**Work task**:
Please tell how many of the lines below contain "hsplit", using only a number.

─── Exercise input ───

-- pv_equiv track=rewrite | github.com/reed23313/keysight-awg | SNSPD_counter_2bit.py | make_word
-- ===== SOURCE A (Python) =====
-- def make_word(value, bits, pulse, freq, fs):
--     period_samples = int(fs)//int(freq)
--     if len(pulse) > period_samples:
--         raise ValueError(f"frequency {freq} is too high for the selected pulse length of {len(pulse)} at sample rate {fs}")
--     word = []
--     for i in range(bits):
--         if value & 1:
--             # binary 1
--             word += pulse + [0]*(period_samples - len(pulse))
--         else:
--             # binary 0
--             word += [0]*period_samples
--         value >>= 1
--     return word
-- ===== SOURCE B (Python) =====
-- def make_word(value, bits, pulse, freq, fs):
--     period_samples = int(fs)//int(freq)
--     if len(pulse) > period_samples:
--         raise ValueError(f"frequency {freq} is too high for the selected pulse length of {len(pulse)} at sample rate {fs}")
--     if bits <= 0:
--         return []
--     one = pulse + [0]*(period_samples - len(pulse))
--     zero = [0]*period_samples
--     def rec(v, b):
--         # divide and conquer on the bit range: low half, then high half of v
--         if b <= 0:
--             return []
--         if b == 1:
--             return one if v & 1 else zero
--         h = b // 2
--         return rec(v, h) + rec(v >> h, b - h)
--     return rec(value, bits)
-- ===== Notes on version B (the rewrite author's own statement) =====
-- stated objective: alternative
-- what changed: B precomputes the two possible one-period blocks and assembles the word by divide-and-conquer recursion on the bit range (recurse on the low half of the bits, then on value >> h for the high half, concatenating the halves), instead of A's sequential loop that appends one block per bit while shifting value in place.
import Mathlib
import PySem

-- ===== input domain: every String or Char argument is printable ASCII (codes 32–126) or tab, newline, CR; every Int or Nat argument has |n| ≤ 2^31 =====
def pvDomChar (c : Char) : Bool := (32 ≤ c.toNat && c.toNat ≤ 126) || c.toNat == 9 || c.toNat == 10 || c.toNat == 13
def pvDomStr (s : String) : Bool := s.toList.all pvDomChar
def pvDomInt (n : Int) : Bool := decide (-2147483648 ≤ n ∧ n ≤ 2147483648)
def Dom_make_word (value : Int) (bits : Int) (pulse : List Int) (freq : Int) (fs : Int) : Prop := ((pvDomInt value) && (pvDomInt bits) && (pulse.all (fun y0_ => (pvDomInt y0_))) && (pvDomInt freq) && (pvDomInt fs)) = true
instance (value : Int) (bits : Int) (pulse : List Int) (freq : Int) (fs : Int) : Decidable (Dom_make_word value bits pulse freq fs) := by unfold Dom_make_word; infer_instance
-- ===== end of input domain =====

-- B precomputes the two one-period blocks and assembles the word by divide-and-conquer
-- recursion on the bit range, instead of A's append-one-block-per-bit loop; objective: alternative.

-- ===== PORT A =====
-- the loop body never uses i, so `for i in range(bits)` is iterated bits.toNat times
def make_word_loopA (pulse : List Int) (ps : Int) : Nat → List Int → Int → List Int
  | 0, word, _ => word
  | n + 1, word, v =>
      make_word_loopA pulse ps n
        (if PySem.Int.mod v 2 = 1 then
            word ++ (pulse ++ List.replicate (ps - (pulse.length : Int)).toNat 0)
          else
            word ++ List.replicate ps.toNat 0)
        (PySem.Int.floordiv v 2)

def make_word (value : Int) (bits : Int) (pulse : List Int) (freq : Int) (fs : Int) : List Int :=
  let period_samples := PySem.Int.floordiv fs freq
  if (pulse.length : Int) > period_samples then []   -- raise ValueError: excluded by Pre_
  else make_word_loopA pulse period_samples bits.toNat [] value

-- ===== PORT B =====
-- B's inner `rec`: `v & 1` is v mod 2, `v >> h` is floor division by 2^h, `b // 2` on a Nat
def make_word_rec (zero one : List Int) : Int → Nat → List Int
  | _, 0 => []
  | v, 1 => if PySem.Int.mod v 2 = 1 then one else zero
  | v, b + 2 =>
      make_word_rec zero one v ((b + 2) / 2) ++
      make_word_rec zero one (PySem.Int.floordiv v (2 ^ ((b + 2) / 2))) ((b + 2) - (b + 2) / 2)
  termination_by _ b => b
  decreasing_by all_goals omega

def make_word_alt (value : Int) (bits : Int) (pulse : List Int) (freq : Int) (fs : Int) : List Int :=
  let period_samples := PySem.Int.floordiv fs freq
  if (pulse.length : Int) > period_samples then []   -- raise ValueError: excluded by Pre_
  else if bits ≤ 0 then []
  else
    let one := pulse ++ List.replicate (period_samples - (pulse.length : Int)).toNat 0
    let zero := List.replicate period_samples.toNat 0
    make_word_rec zero one value bits.toNat

-- ===== PRECONDITION & SPEC =====
-- exactly the inputs where Python A returns: freq ≠ 0 (else ZeroDivisionError) and
-- len(pulse) ≤ fs // freq (else ValueError)
def Pre_make_word (value : Int) (bits : Int) (pulse : List Int) (freq : Int) (fs : Int) : Prop :=
  freq ≠ 0 ∧ (pulse.length : Int) ≤ PySem.Int.floordiv fs freq

instance (value : Int) (bits : Int) (pulse : List Int) (freq : Int) (fs : Int) : Decidable (Pre_make_word value bits pulse freq fs) := by unfold Pre_make_word; infer_instance

def pvWitness_make_word : Int × Int × List Int × Int × Int := (5, 3, [7, 7], 2, 10)

def Spec_make_word (value : Int) (bits : Int) (pulse : List Int) (freq : Int) (fs : Int) (out : List Int) : Prop := out = make_word_alt value bits pulse freq fs
instance (value : Int) (bits : Int) (pulse : List Int) (freq : Int) (fs : Int) (out : List Int) : Decidable (Spec_make_word value bits pulse freq fs out) := by unfold Spec_make_word; infer_instance

-- ===== CLAIM (what is proved, stated in full; the proofs are below) =====
def Claim_equal_make_word : Prop := ∀ (value : Int) (bits : Int) (pulse : List Int) (freq : Int) (fs : Int), Dom_make_word value bits pulse freq fs → Pre_make_word value bits pulse freq fs → Spec_make_word value bits pulse freq fs (make_word value bits pulse freq fs)

-- ===== LEMMAS AND PROOFS =====

-- the block emitted for bit i of value
def pvBlk (zero one : List Int) (value : Int) (i : Nat) : List Int :=
  if PySem.Int.mod (PySem.Int.floordiv value (2 ^ i)) 2 = 1 then one else zero

theorem pv_fdiv_pow (v : Int) (a c : Nat) :
    PySem.Int.floordiv (PySem.Int.floordiv v (2 ^ a)) (2 ^ c) = PySem.Int.floordiv v (2 ^ (a + c)) := by
  have h1 : (0:Int) < 2 ^ a := by positivity
  have h2 : (0:Int) < 2 ^ c := by positivity
  have h3 : (0:Int) < 2 ^ (a + c) := by positivity
  rw [PySem.Int.floordiv_eq_ediv_of_pos h1, PySem.Int.floordiv_eq_ediv_of_pos h2,
      PySem.Int.floordiv_eq_ediv_of_pos h3, Int.ediv_ediv_of_nonneg (le_of_lt h1), pow_add]

-- A's loop: accumulator pulled out, value generalized to floordiv value 2^k
theorem loopA_eq (pulse : List Int) (ps : Int) (value : Int) :
    ∀ (n k : Nat) (w : List Int),
      make_word_loopA pulse ps n w (PySem.Int.floordiv value (2 ^ k)) =
        w ++ (List.range n).flatMap
          (fun i => pvBlk (List.replicate ps.toNat 0)
            (pulse ++ List.replicate (ps - (pulse.length : Int)).toNat 0) value (k + i)) := by
  intro n
  induction n with
  | zero => simp [make_word_loopA]
  | succ n ih =>
    intro k w
    have hstep : PySem.Int.floordiv (PySem.Int.floordiv value (2 ^ k)) 2
        = PySem.Int.floordiv value (2 ^ (k + 1)) := by
      simpa using pv_fdiv_pow value k 1
    rw [make_word_loopA, hstep, ih (k + 1), List.range_succ_eq_map]
    simp only [List.flatMap_cons, List.flatMap_map, Nat.add_zero]
    have hsh : ∀ i, k + 1 + i = k + (i + 1) := by omega
    simp only [hsh]
    unfold pvBlk
    split <;> simp

-- B's recursion equals the same flatMap of per-bit blocks
theorem recB_eq (zero one : List Int) :
    ∀ (b : Nat) (v : Int),
      make_word_rec zero one v b = (List.range b).flatMap (fun i => pvBlk zero one v i) := by
  intro b
  induction b using Nat.strong_induction_on with
  | _ b ih =>
    intro v
    match b with
    | 0 => simp [make_word_rec]
    | 1 =>
      simp [make_word_rec, pvBlk, List.range_succ]
    | b + 2 =>
      rw [make_word_rec, ih ((b + 2) / 2) (by omega), ih ((b + 2) - (b + 2) / 2) (by omega)]
      have hsplit : b + 2 = (b + 2) / 2 + ((b + 2) - (b + 2) / 2) := by omega
      conv_rhs => rw [hsplit]
      rw [List.range_add, List.flatMap_append, List.flatMap_map]
      congr 1
      apply List.flatMap_congr
      intro i _
      unfold pvBlk
      rw [pv_fdiv_pow]

-- ===== VERDICT (by name: the statement is the Claim_ definition above) =====
theorem make_word_spec : Claim_equal_make_word := by
  intro value bits pulse freq fs _ hpre
  unfold Spec_make_word make_word make_word_alt
  obtain ⟨hf, hle⟩ := hpre
  simp only [gt_iff_lt, not_lt.mpr hle, if_false]
  by_cases hb : bits ≤ 0
  · have : bits.toNat = 0 := by omega
    simp [hb, this, make_word_loopA, make_word_rec]
  simp only [if_neg hb]
  have h0 : value = PySem.Int.floordiv value (2 ^ 0) := by
    rw [pow_zero, PySem.Int.floordiv_eq_ediv_of_pos (by omega : (0:Int) < 1), Int.ediv_one]
  rw [recB_eq]
  conv_lhs => rw [h0]
  rw [loopA_eq pulse _ value bits.toNat 0]
  simp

───

**Solution for this task**:
2